----- Listed entries -----

-- pv_equiv track=rewrite | github.com/pangyouzhen/data-structure | contest/2461 maximumSubarraySum.py | maximumSubarraySum2
-- ===== SOURCE A (Python) =====
-- from typing import List
--
-- def maximumSubarraySum2(nums: List[int], k: int) -> int:
--     l = len(nums)
--     max_val = 0
--     for i in range(l - k + 1):
--         x = nums[i:i + k]
--         if len(x) == len(set(x)):
--             s = sum(x)
--             if s > max_val:
--                 max_val = s
--     return max_val
-- ===== SOURCE B (Python) =====
-- def maximumSubarraySum2(nums, k):
--     # Sliding window: running window sum, last-occurrence index per value and
--     # the start of the longest duplicate-free suffix; one pass, O(len(nums)).
--     l = len(nums)
--     if k > l:
--         return 0
--     best = 0
--     s = 0
--     lo = 0
--     last = {}
--     for i, v in enumerate(nums):
--         s += v
--         if i >= k:
--             s -= nums[i - k]
--         j = last.get(v, -1)
--         if j + 1 > lo:
--             lo = j + 1
--         last[v] = i
--         if i >= k - 1 and lo <= i - k + 1 and s > best:
--             best = s
--     return best
-- ===== Notes on version B (the rewrite author's own statement) =====
-- stated objective: faster
-- what changed: Replaces the per-start slice/set/sum rescans with one sliding-window pass keeping a running window sum, a last-occurrence map and the start of the longest duplicate-free suffix.
-- outside the precondition, e.g. on maximumSubarraySum2([1, 2, 3], -1): A returns 3, B raises IndexError
import Mathlib
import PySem

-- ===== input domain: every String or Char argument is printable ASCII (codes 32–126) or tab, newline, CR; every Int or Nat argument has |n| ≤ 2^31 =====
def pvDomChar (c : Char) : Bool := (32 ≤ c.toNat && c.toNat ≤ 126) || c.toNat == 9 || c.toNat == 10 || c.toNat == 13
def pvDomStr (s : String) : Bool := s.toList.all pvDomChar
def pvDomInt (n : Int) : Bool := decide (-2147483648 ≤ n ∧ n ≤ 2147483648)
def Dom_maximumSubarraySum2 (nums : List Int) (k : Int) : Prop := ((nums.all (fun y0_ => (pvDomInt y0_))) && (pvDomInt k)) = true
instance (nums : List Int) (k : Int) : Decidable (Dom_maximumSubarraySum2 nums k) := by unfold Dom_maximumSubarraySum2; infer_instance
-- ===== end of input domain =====

-- B: one O(n) sliding-window pass (running window sum, last-occurrence map, start of
-- the duplicate-free suffix) instead of A's per-start slice/set/sum rescans.

-- ===== PORT A =====
def maximumSubarraySum2 (nums : List Int) (k : Int) : Int :=
  let l : Int := nums.length
  (PySem.List.pyRange 0 (l - k + 1) 1).foldl
    (fun max_val i =>
      let x := PySem.List.slice nums (some i) (some (i + k))
      if x.length = (PySem.Set.ofList x).length then
        let s := x.sum
        if s > max_val then s else max_val
      else max_val) 0

-- ===== PORT B =====
-- one loop step of Source B; the state is (best, s, lo, last)
def pvStepB (nums : List Int) (k : Int)
    (st : Int × Int × Int × PySem.Dict Int Int) (p : Int × Int) :
    Int × Int × Int × PySem.Dict Int Int :=
  let best := st.1
  let s := st.2.1
  let lo := st.2.2.1
  let last := st.2.2.2
  let i := p.1
  let v := p.2
  let s := s + v
  let s := if i ≥ k then s - PySem.List.pyGetD nums (i - k) 0 else s
  let j := last.getD v (-1)
  let lo := if j + 1 > lo then j + 1 else lo
  let last := last.insert v i
  let best := if i ≥ k - 1 ∧ lo ≤ i - k + 1 ∧ s > best then s else best
  (best, s, lo, last)

def maximumSubarraySum2_alt (nums : List Int) (k : Int) : Int :=
  let l : Int := nums.length
  if k > l then 0
  else
    ((PySem.List.enumerate nums 0).foldl (pvStepB nums k)
      (0, 0, 0, PySem.Dict.empty)).1

-- ===== PRECONDITION & SPEC =====
-- Pre_ excludes negative k on a nonempty list: there A's slice nums[i:i+k] wraps around
-- (negative stop index) and A returns the max over those accidental wrapped slices,
-- while B's window indexing nums[i-k] raises IndexError.
def Pre_maximumSubarraySum2 (nums : List Int) (k : Int) : Prop := 0 ≤ k ∨ nums = []
instance (nums : List Int) (k : Int) : Decidable (Pre_maximumSubarraySum2 nums k) := by
  unfold Pre_maximumSubarraySum2; infer_instance

def pvWitness_maximumSubarraySum2 : List Int × Int := ([1, 2, 1, 3], 3)

def Spec_maximumSubarraySum2 (nums : List Int) (k : Int) (out : Int) : Prop := out = maximumSubarraySum2_alt nums k
instance (nums : List Int) (k : Int) (out : Int) : Decidable (Spec_maximumSubarraySum2 nums k out) := by unfold Spec_maximumSubarraySum2; infer_instance

-- ===== CLAIM (what is proved, stated in full; the proofs are below) =====
def Claim_equal_maximumSubarraySum2 : Prop := ∀ (nums : List Int) (k : Int), Dom_maximumSubarraySum2 nums k → Pre_maximumSubarraySum2 nums k → Spec_maximumSubarraySum2 nums k (maximumSubarraySum2 nums k)

-- ===== LEMMAS AND PROOFS =====

def pvLastIdx (p : List Int) (v : Int) : Option Nat :=
  match p with
  | [] => none
  | x :: xs =>
    match pvLastIdx xs v with
    | some j => some (j + 1)
    | none => if x = v then some 0 else none

def pvWin (nums : List Int) (K t : Nat) : List Int := (nums.drop t).take K

def pvAacc (nums : List Int) (K m : Nat) : Int :=
  (List.range m).foldl
    (fun acc t =>
      if (pvWin nums K t).Nodup then
        (if (pvWin nums K t).sum > acc then (pvWin nums K t).sum else acc)
      else acc) 0

def pvFold (nums : List Int) (k : Int) (n : Nat) : Int × Int × Int × PySem.Dict Int Int :=
  (PySem.List.enumerate (nums.take n) 0).foldl (pvStepB nums k) (0, 0, 0, PySem.Dict.empty)


-- pvLastIdx facts
lemma pvLastIdx_append (p : List Int) (x v : Int) :
    pvLastIdx (p ++ [x]) v = if x = v then some p.length else pvLastIdx p v := by
  induction p with
  | nil => simp [pvLastIdx]
  | cons y ys ih =>
    simp only [List.cons_append, pvLastIdx, ih, List.length_cons]
    by_cases hxv : x = v
    · simp [hxv]
    · simp [hxv]

lemma pvLastIdx_none (p : List Int) (v : Int) (h : pvLastIdx p v = none) : v ∉ p := by
  induction p with
  | nil => simp
  | cons y ys ih =>
    simp only [pvLastIdx] at h
    cases hys : pvLastIdx ys v with
    | some j => simp [hys] at h
    | none =>
      simp only [hys] at h
      split_ifs at h with hy
      simp only [List.mem_cons, not_or]
      exact ⟨fun hv => hy hv.symm, ih hys⟩

lemma pvLastIdx_lt (p : List Int) (v : Int) (j : Nat) (h : pvLastIdx p v = some j) : j < p.length := by
  induction p generalizing j with
  | nil => simp [pvLastIdx] at h
  | cons y ys ih =>
    simp only [pvLastIdx] at h
    cases hys : pvLastIdx ys v with
    | some j0 => simp only [hys, Option.some.injEq] at h; have := ih j0 hys; simp; omega
    | none =>
      simp only [hys] at h
      split_ifs at h with hy
      simp only [Option.some.injEq] at h; simp; omega

lemma pvLastIdx_get (p : List Int) (v : Int) (j : Nat) (h : pvLastIdx p v = some j) : p[j]? = some v := by
  induction p generalizing j with
  | nil => simp [pvLastIdx] at h
  | cons y ys ih =>
    simp only [pvLastIdx] at h
    cases hys : pvLastIdx ys v with
    | some j0 =>
      simp only [hys, Option.some.injEq] at h
      subst h
      simpa using ih j0 hys
    | none =>
      simp only [hys] at h
      split_ifs at h with hy
      · simp only [Option.some.injEq] at h
        subst hy; simp [← h]

lemma pvLastIdx_last (p : List Int) (v : Int) (j : Nat) (h : pvLastIdx p v = some j) :
    ∀ m, j < m → p[m]? ≠ some v := by
  induction p generalizing j with
  | nil => simp [pvLastIdx] at h
  | cons y ys ih =>
    simp only [pvLastIdx] at h
    intro m hm
    cases hys : pvLastIdx ys v with
    | some j0 =>
      simp only [hys, Option.some.injEq] at h
      subst h
      cases m with
      | zero => omega
      | succ m' => simpa using ih j0 hys m' (by omega)
    | none =>
      simp only [hys] at h
      split_ifs at h with hy
      simp only [Option.some.injEq] at h
      cases m with
      | zero => omega
      | succ m' =>
        intro hc
        simp only [List.getElem?_cons_succ] at hc
        exact pvLastIdx_none ys v hys (List.mem_of_getElem? hc)

lemma pv_mem_drop_iff (l : List Int) (v : Int) (t : Nat) :
    v ∈ l.drop t ↔ ∃ m, t ≤ m ∧ l[m]? = some v := by
  constructor
  · intro h
    obtain ⟨i, hi, he⟩ := List.mem_iff_getElem.mp h
    refine ⟨t + i, by omega, ?_⟩
    rw [← List.getElem?_drop]
    simp [List.getElem?_eq_getElem hi, he]
  · rintro ⟨m, hm, he⟩
    have : (l.drop t)[m - t]? = some v := by
      rw [List.getElem?_drop]
      have : t + (m - t) = m := by omega
      rw [this]; exact he
    exact List.mem_of_getElem? this

lemma pv_nodup_drop_mono (l : List Int) {a b : Nat} (h : a ≤ b) (hn : (l.drop a).Nodup) :
    (l.drop b).Nodup := by
  have : l.drop b = (l.drop a).drop (b - a) := by
    rw [List.drop_drop]; congr 1; omega
  rw [this]
  exact hn.sublist (List.drop_sublist _ _)

lemma pv_nodup_append_singleton (ys : List Int) (x : Int) :
    (ys ++ [x]).Nodup ↔ ys.Nodup ∧ x ∉ ys := by
  rw [(List.perm_append_singleton x ys).nodup_iff, List.nodup_cons]
  tauto

lemma pvOfList_sublist (xs : List Int) : List.Sublist (PySem.Set.ofList xs) xs := by
  induction xs with
  | nil => simp [PySem.Set.ofList_nil]
  | cons x xs ih =>
    rw [PySem.Set.ofList_cons]
    refine List.Sublist.cons₂ x (List.Sublist.trans ?_ ih)
    simp [PySem.Set.discard]

lemma pvNodup_iff_set_len (x : List Int) :
    x.length = (PySem.Set.ofList x).length ↔ x.Nodup := by
  constructor
  · intro h
    have := (pvOfList_sublist x).eq_of_length h.symm
    rw [← this]
    exact PySem.Set.nodup_ofList x
  · intro h
    rw [PySem.Set.ofList_eq_self_of_nodup x h]

lemma pvStepB_eq (nums : List Int) (k : Int) (best s lo : Int) (last : PySem.Dict Int Int) (i v : Int) :
    pvStepB nums k (best, s, lo, last) (i, v) =
      ((if i ≥ k - 1 ∧ (if last.getD v (-1) + 1 > lo then last.getD v (-1) + 1 else lo) ≤ i - k + 1 ∧
           (if i ≥ k then s + v - PySem.List.pyGetD nums (i - k) 0 else s + v) > best
        then (if i ≥ k then s + v - PySem.List.pyGetD nums (i - k) 0 else s + v) else best),
       (if i ≥ k then s + v - PySem.List.pyGetD nums (i - k) 0 else s + v),
       (if last.getD v (-1) + 1 > lo then last.getD v (-1) + 1 else lo),
       last.insert v i) := rfl

lemma pvFold_succ (nums : List Int) (k : Int) (n : Nat) (h : n < nums.length) :
    pvFold nums k (n + 1) = pvStepB nums k (pvFold nums k n) ((n : Int), nums[n]) := by
  unfold pvFold
  rw [List.take_add_one, List.getElem?_eq_getElem h]
  have hlen : (nums.take n).length = n := by simp [List.length_take]; omega
  rw [Option.toList_some, PySem.List.enumerate_append, hlen, List.foldl_append]
  simp [PySem.List.enumerate_cons, PySem.List.enumerate_nil]

lemma pvAacc_succ (nums : List Int) (K m : Nat) :
    pvAacc nums K (m + 1) =
      (if (pvWin nums K m).Nodup then
        (if (pvWin nums K m).sum > pvAacc nums K m then (pvWin nums K m).sum else pvAacc nums K m)
      else pvAacc nums K m) := by
  simp [pvAacc, List.range_succ]

lemma pvFold_zero (nums : List Int) (k : Int) : pvFold nums k 0 = (0, 0, 0, PySem.Dict.empty) := rfl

-----

What you have to do
Print, from the entries above, the line with "(0, 0, 0, PySem.Dict.empty)).1", the line with "unfold Pre_maximumSubarraySum2; infer_instance" and all lines between them, exactly and with nothing else.

Response box
      (0, 0, 0, PySem.Dict.empty)).1

-- ===== PRECONDITION & SPEC =====
-- Pre_ excludes negative k on a nonempty list: there A's slice nums[i:i+k] wraps around
-- (negative stop index) and A returns the max over those accidental wrapped slices,
-- while B's window indexing nums[i-k] raises IndexError.
def Pre_maximumSubarraySum2 (nums : List Int) (k : Int) : Prop := 0 ≤ k ∨ nums = []
instance (nums : List Int) (k : Int) : Decidable (Pre_maximumSubarraySum2 nums k) := by
  unfold Pre_maximumSubarraySum2; infer_instance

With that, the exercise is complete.